▶ **Information provided**:
-- pv_equiv track=rewrite | github.com/bagofwords1/bagofwords | backend/app/core/spa.py | _is_api_path
-- ===== SOURCE A (Python) =====
-- API_PREFIXES = (
--     "api/",
--     "ws/",
--     "mcp",
--     "excel",
--     "scim/",
--     ".well-known/",
--     "slack_webhook",
--     "teams_webhook",
--     "whatsapp_webhook",
--     "swagger",
--     "openapi.json",
--     "_nuxt_icon",
--     "health",
-- )
--
-- def _is_api_path(path: str) -> bool:
--     p = path.lstrip("/")
--     for prefix in API_PREFIXES:
--         if prefix.endswith("/"):
--             if p.startswith(prefix) or p == prefix.rstrip("/"):
--                 return True
--         else:
--             if p == prefix or p.startswith(prefix + "/"):
--                 return True
--     return False
-- ===== SOURCE B (Python) =====
-- _API_SEGMENTS = frozenset((
--     "api", "ws", "mcp", "excel", "scim", ".well-known",
--     "slack_webhook", "teams_webhook", "whatsapp_webhook",
--     "swagger", "openapi.json", "_nuxt_icon", "health",
-- ))
--
-- def _is_api_path(path: str) -> bool:
--     # scan past leading slashes, then to the end of the first segment
--     n = len(path)
--     i = 0
--     while i < n and path[i] == '/':
--         i += 1
--     j = i
--     while j < n and path[j] != '/':
--         j += 1
--     return path[i:j] in _API_SEGMENTS
-- ===== Notes on version B (the rewrite author's own statement) =====
-- stated objective: simpler
-- what changed: Replaces A's loop over all 13 prefixes with per-prefix endswith/startswith/rstrip branching by a two-pointer character scan that isolates the first path segment once and tests membership in a literal frozenset of segment names.
import Mathlib
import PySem

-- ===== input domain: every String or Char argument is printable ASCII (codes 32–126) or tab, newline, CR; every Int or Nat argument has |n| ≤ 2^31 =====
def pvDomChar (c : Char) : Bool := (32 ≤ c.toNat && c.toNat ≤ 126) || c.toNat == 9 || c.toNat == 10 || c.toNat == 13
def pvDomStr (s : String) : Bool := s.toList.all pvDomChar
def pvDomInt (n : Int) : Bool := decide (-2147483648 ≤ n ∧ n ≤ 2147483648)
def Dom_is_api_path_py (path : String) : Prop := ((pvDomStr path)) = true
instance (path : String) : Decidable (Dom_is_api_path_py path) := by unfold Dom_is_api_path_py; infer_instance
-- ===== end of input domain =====

-- B replaces A's per-prefix loop (endswith/startswith/rstrip branching) by one character
-- scan that isolates the first path segment, then a membership test in a literal set of
-- segment names (objective: simpler).

-- ===== PORT A =====
-- shared-module constant API_PREFIXES, as lists of chars
def pyApiPrefixes : List (List Char) :=
  ["api/".toList, "ws/".toList, "mcp".toList, "excel".toList, "scim/".toList,
   ".well-known/".toList, "slack_webhook".toList, "teams_webhook".toList,
   "whatsapp_webhook".toList, "swagger".toList, "openapi.json".toList,
   "_nuxt_icon".toList, "health".toList]

-- s.lstrip("/") : drop leading '/' code points (exact: Python lstrip with an explicit char set)
def pyLstripSlash (s : List Char) : List Char := s.dropWhile (fun c => c == '/')

-- s.rstrip("/") : drop trailing '/' code points (exact: Python rstrip with an explicit char set)
def pyRstripSlash (s : List Char) : List Char := (s.reverse.dropWhile (fun c => c == '/')).reverse

-- A's for-loop over API_PREFIXES, with both branches in source order
def isApiLoop (p : List Char) : List (List Char) → Bool
  | [] => false
  | pfx :: rest =>
    if PySem.Chars.endswith pfx ['/'] then
      if PySem.Chars.startswith p pfx || p == pyRstripSlash pfx then true else isApiLoop p rest
    else
      if p == pfx || PySem.Chars.startswith p (pfx ++ ['/']) then true else isApiLoop p rest

def is_api_path_py (path : String) : Bool :=
  isApiLoop (pyLstripSlash path.toList) pyApiPrefixes

-- ===== PORT B =====
-- the literal frozenset _API_SEGMENTS from Source B
def bApiSegments : PySem.Set (List Char) :=
  PySem.Set.ofList
    ["api".toList, "ws".toList, "mcp".toList, "excel".toList, "scim".toList,
     ".well-known".toList, "slack_webhook".toList, "teams_webhook".toList,
     "whatsapp_webhook".toList, "swagger".toList, "openapi.json".toList,
     "_nuxt_icon".toList, "health".toList]

-- Source B's second while loop: advance j to the first '/', yielding path[i:j]
def bSegTake : List Char → List Char
  | [] => []
  | c :: cs => if c = '/' then [] else c :: bSegTake cs

-- Source B's first while loop: advance i past leading slashes, then hand over to the second
def bSegScan : List Char → List Char
  | [] => []
  | c :: cs => if c = '/' then bSegScan cs else c :: bSegTake cs

def is_api_path_py_alt (path : String) : Bool :=
  PySem.Set.contains bApiSegments (bSegScan path.toList)

-- ===== PRECONDITION & SPEC =====
def Spec_is_api_path_py (path : String) (out : Bool) : Prop := out = is_api_path_py_alt path
instance (path : String) (out : Bool) : Decidable (Spec_is_api_path_py path out) := by unfold Spec_is_api_path_py; infer_instance

-- ===== CLAIM (what is proved, stated in full; the proofs are below) =====
def Claim_equal_is_api_path_py : Prop := ∀ (path : String), Dom_is_api_path_py path → Spec_is_api_path_py path (is_api_path_py path)

-- ===== LEMMAS AND PROOFS =====

lemma bSegTake_eq_takeWhile (s : List Char) :
    bSegTake s = s.takeWhile (fun c => !(c == '/')) := by
  induction s with
  | nil => rfl
  | cons c cs ih =>
    by_cases hc : c = '/' <;>
      simp [bSegTake, hc, List.takeWhile_cons, ih]

lemma bSegScan_eq (s : List Char) :
    bSegScan s = (s.dropWhile (fun c => c == '/')).takeWhile (fun c => !(c == '/')) := by
  induction s with
  | nil => rfl
  | cons c cs ih =>
    by_cases hc : c = '/'
    · simp [bSegScan, hc, List.dropWhile, ih]
    · have hfe : (c == '/') = false := beq_eq_false_iff_ne.mpr hc
      simp [bSegScan, hc, List.dropWhile, hfe, bSegTake_eq_takeWhile, List.takeWhile_cons]

-- the first segment of p is b  ↔  p starts with "b/" or p is exactly b  (b slash-free)
lemma takeWhile_seg_iff (b : List Char) (hb : '/' ∉ b) (p : List Char) :
    p.takeWhile (fun c => !(c == '/')) = b ↔ ((b ++ ['/']) <+: p ∨ p = b) := by
  induction b generalizing p with
  | nil =>
    cases p with
    | nil => simp
    | cons c cs =>
      by_cases hc : c = '/'
      · subst hc; simp
      · simp [hc, List.cons_prefix_cons]
        exact fun h => hc h.symm
  | cons a b ih =>
    have ha : a ≠ '/' := fun h => hb (h ▸ List.mem_cons_self)
    have hb' : '/' ∉ b := fun h => hb (List.mem_cons_of_mem a h)
    cases p with
    | nil => simp
    | cons c cs =>
      by_cases hc : c = '/'
      · subst hc
        simp [List.cons_prefix_cons, Ne.symm ha, ha]
      · by_cases hca : c = a
        · subst hca
          simp [hc, List.cons_prefix_cons, ih hb' cs]
        · simp [hc, List.cons_prefix_cons, hca]
          exact fun h => absurd h.symm hca

lemma seg_eq_iff (b : List Char) (hb : '/' ∉ b) (p : List Char) :
    (PySem.Chars.startswith p (b ++ ['/']) || (p == b))
      = (p.takeWhile (fun c => !(c == '/')) == b) := by
  rw [Bool.eq_iff_iff]
  simp only [Bool.or_eq_true, beq_iff_eq, PySem.Chars.startswith_iff]
  rw [takeWhile_seg_iff b hb p]

-- every API prefix is its rstrip base, or that base plus a trailing slash; base slash-free
def GoodPrefix (x : List Char) : Prop :=
  '/' ∉ pyRstripSlash x ∧ (x = pyRstripSlash x ∨ x = pyRstripSlash x ++ ['/'])

lemma loop_eq_contains (p : List Char) (pfxs : List (List Char))
    (h : ∀ x ∈ pfxs, GoodPrefix x) :
    isApiLoop p pfxs
      = (pfxs.map pyRstripSlash).contains (p.takeWhile (fun c => !(c == '/'))) := by
  induction pfxs with
  | nil => simp [isApiLoop]
  | cons x rest ih =>
    obtain ⟨hnos, hform⟩ := h x List.mem_cons_self
    have hrest := ih (fun y hy => h y (List.mem_cons_of_mem x hy))
    have key : (PySem.Chars.startswith p (pyRstripSlash x ++ ['/']) || (p == pyRstripSlash x))
        = (p.takeWhile (fun c => !(c == '/')) == pyRstripSlash x) :=
      seg_eq_iff (pyRstripSlash x) hnos p
    rcases hform with hcase | hcase
    · -- x has no trailing slash
      have hends : PySem.Chars.endswith x ['/'] = false := by
        rw [Bool.eq_false_iff]
        intro hc
        rw [PySem.Chars.endswith_iff] at hc
        rcases hc with ⟨t, ht⟩
        have hmem : '/' ∈ x := by rw [← ht]; simp
        rw [hcase] at hmem; exact hnos hmem
      rw [isApiLoop, hends]
      simp only [Bool.false_eq_true, if_false, List.map_cons, List.contains_cons]
      rw [← hcase] at key ⊢
      have hcond : (p == x || PySem.Chars.startswith p (x ++ ['/']))
          = (p.takeWhile (fun c => !(c == '/')) == x) := by
        rw [← key]; exact Bool.or_comm _ _
      rw [hcond]
      cases hseg : (p.takeWhile (fun c => !(c == '/')) == x) <;>
        simp [hrest]
    · -- x ends with a slash
      have hends : PySem.Chars.endswith x ['/'] = true := by
        rw [PySem.Chars.endswith_iff, hcase]
        exact ⟨pyRstripSlash x, rfl⟩
      rw [isApiLoop, hends]
      rw [show PySem.Chars.startswith p x
            = PySem.Chars.startswith p (pyRstripSlash x ++ ['/']) by rw [← hcase]] at *
      simp only [if_true, List.map_cons, List.contains_cons]
      rw [key]
      cases hseg : (p.takeWhile (fun c => !(c == '/')) == pyRstripSlash x) <;>
        simp [hrest]

-- B's literal segment set is exactly the rstrip of A's prefix list
lemma segments_contains (p : List Char) :
    PySem.Set.contains bApiSegments p = (pyApiPrefixes.map pyRstripSlash).contains p := by
  have h : bApiSegments = pyApiPrefixes.map pyRstripSlash := by decide
  rw [h]
  simp [PySem.Set.contains]

-- ===== VERDICT (by name: the statement is the Claim_ definition above) =====
theorem is_api_path_py_spec : Claim_equal_is_api_path_py := by
  intro path _
  unfold Spec_is_api_path_py is_api_path_py is_api_path_py_alt
  rw [segments_contains, bSegScan_eq]
  refine loop_eq_contains _ _ ?_
  intro x hx
  fin_cases hx <;> exact ⟨by decide, by decide⟩
-- pv_equiv track=rewrite | github.com/bunburya/stss_dataviz | app/fetch_data.py | check_isin
-- ===== SOURCE A (Python) =====
-- def check_isin(isin: str) -> bool:
--     isin = list(isin.upper())
--     checkdigit = int(isin.pop())
--     # Replace country code characters with numbers
--     for i, char in enumerate(isin):
--         char_pos = ord(char)
--         if char_pos in range(65, 91):
--             isin[i] = str(ord(char) - 55)
--     isin = [int(i) for i in ''.join(isin)]
--     # These are considered "odd" and "even" based on a 1-based index
--     odd_chars = isin[::2]
--     even_chars = isin[1::2]
--     if len(isin) % 2:
--         # Odd number of characters
--         odd_chars = [int(c) for c in ''.join([str(i*2) for i in odd_chars])]
--     else:
--         # Even number of characters
--         even_chars = [int(c) for c in ''.join([str(i*2) for i in even_chars])]
--     sum_digits = sum(odd_chars + even_chars)
--     mod10 = sum_digits % 10
--     return ((10 - mod10) % 10) == checkdigit
-- ===== SOURCE B (Python) =====
-- def check_isin(isin: str) -> bool:
--     s = isin.upper()
--     check = int(s[-1])
--     digits = []
--     for ch in s[:-1]:
--         if 'A' <= ch <= 'Z':
--             v = ord(ch) - 55
--             digits.append(v // 10)
--             digits.append(v % 10)
--         else:
--             digits.append(int(ch))
--     total = 0
--     double = True
--     for d in reversed(digits):
--         if double:
--             d *= 2
--             if d > 9:
--                 d -= 9
--         total += d
--         double = not double
--     return (10 - total % 10) % 10 == check
-- ===== Notes on version B (the rewrite author's own statement) =====
-- stated objective: simpler
-- what changed: B replaces A's even/odd slicing, length-parity branch and str-join/re-split digit doubling with one right-to-left pass over the expanded digit sequence that doubles alternate digits via d*2-9; Pre_ excludes only inputs where A raises (empty string, or a character int() rejects).
import Mathlib
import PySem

▶ **What you should do**: Tally the lines of the records that contain the word "return" and state the total alone.

▶ **Answer for the task**: 6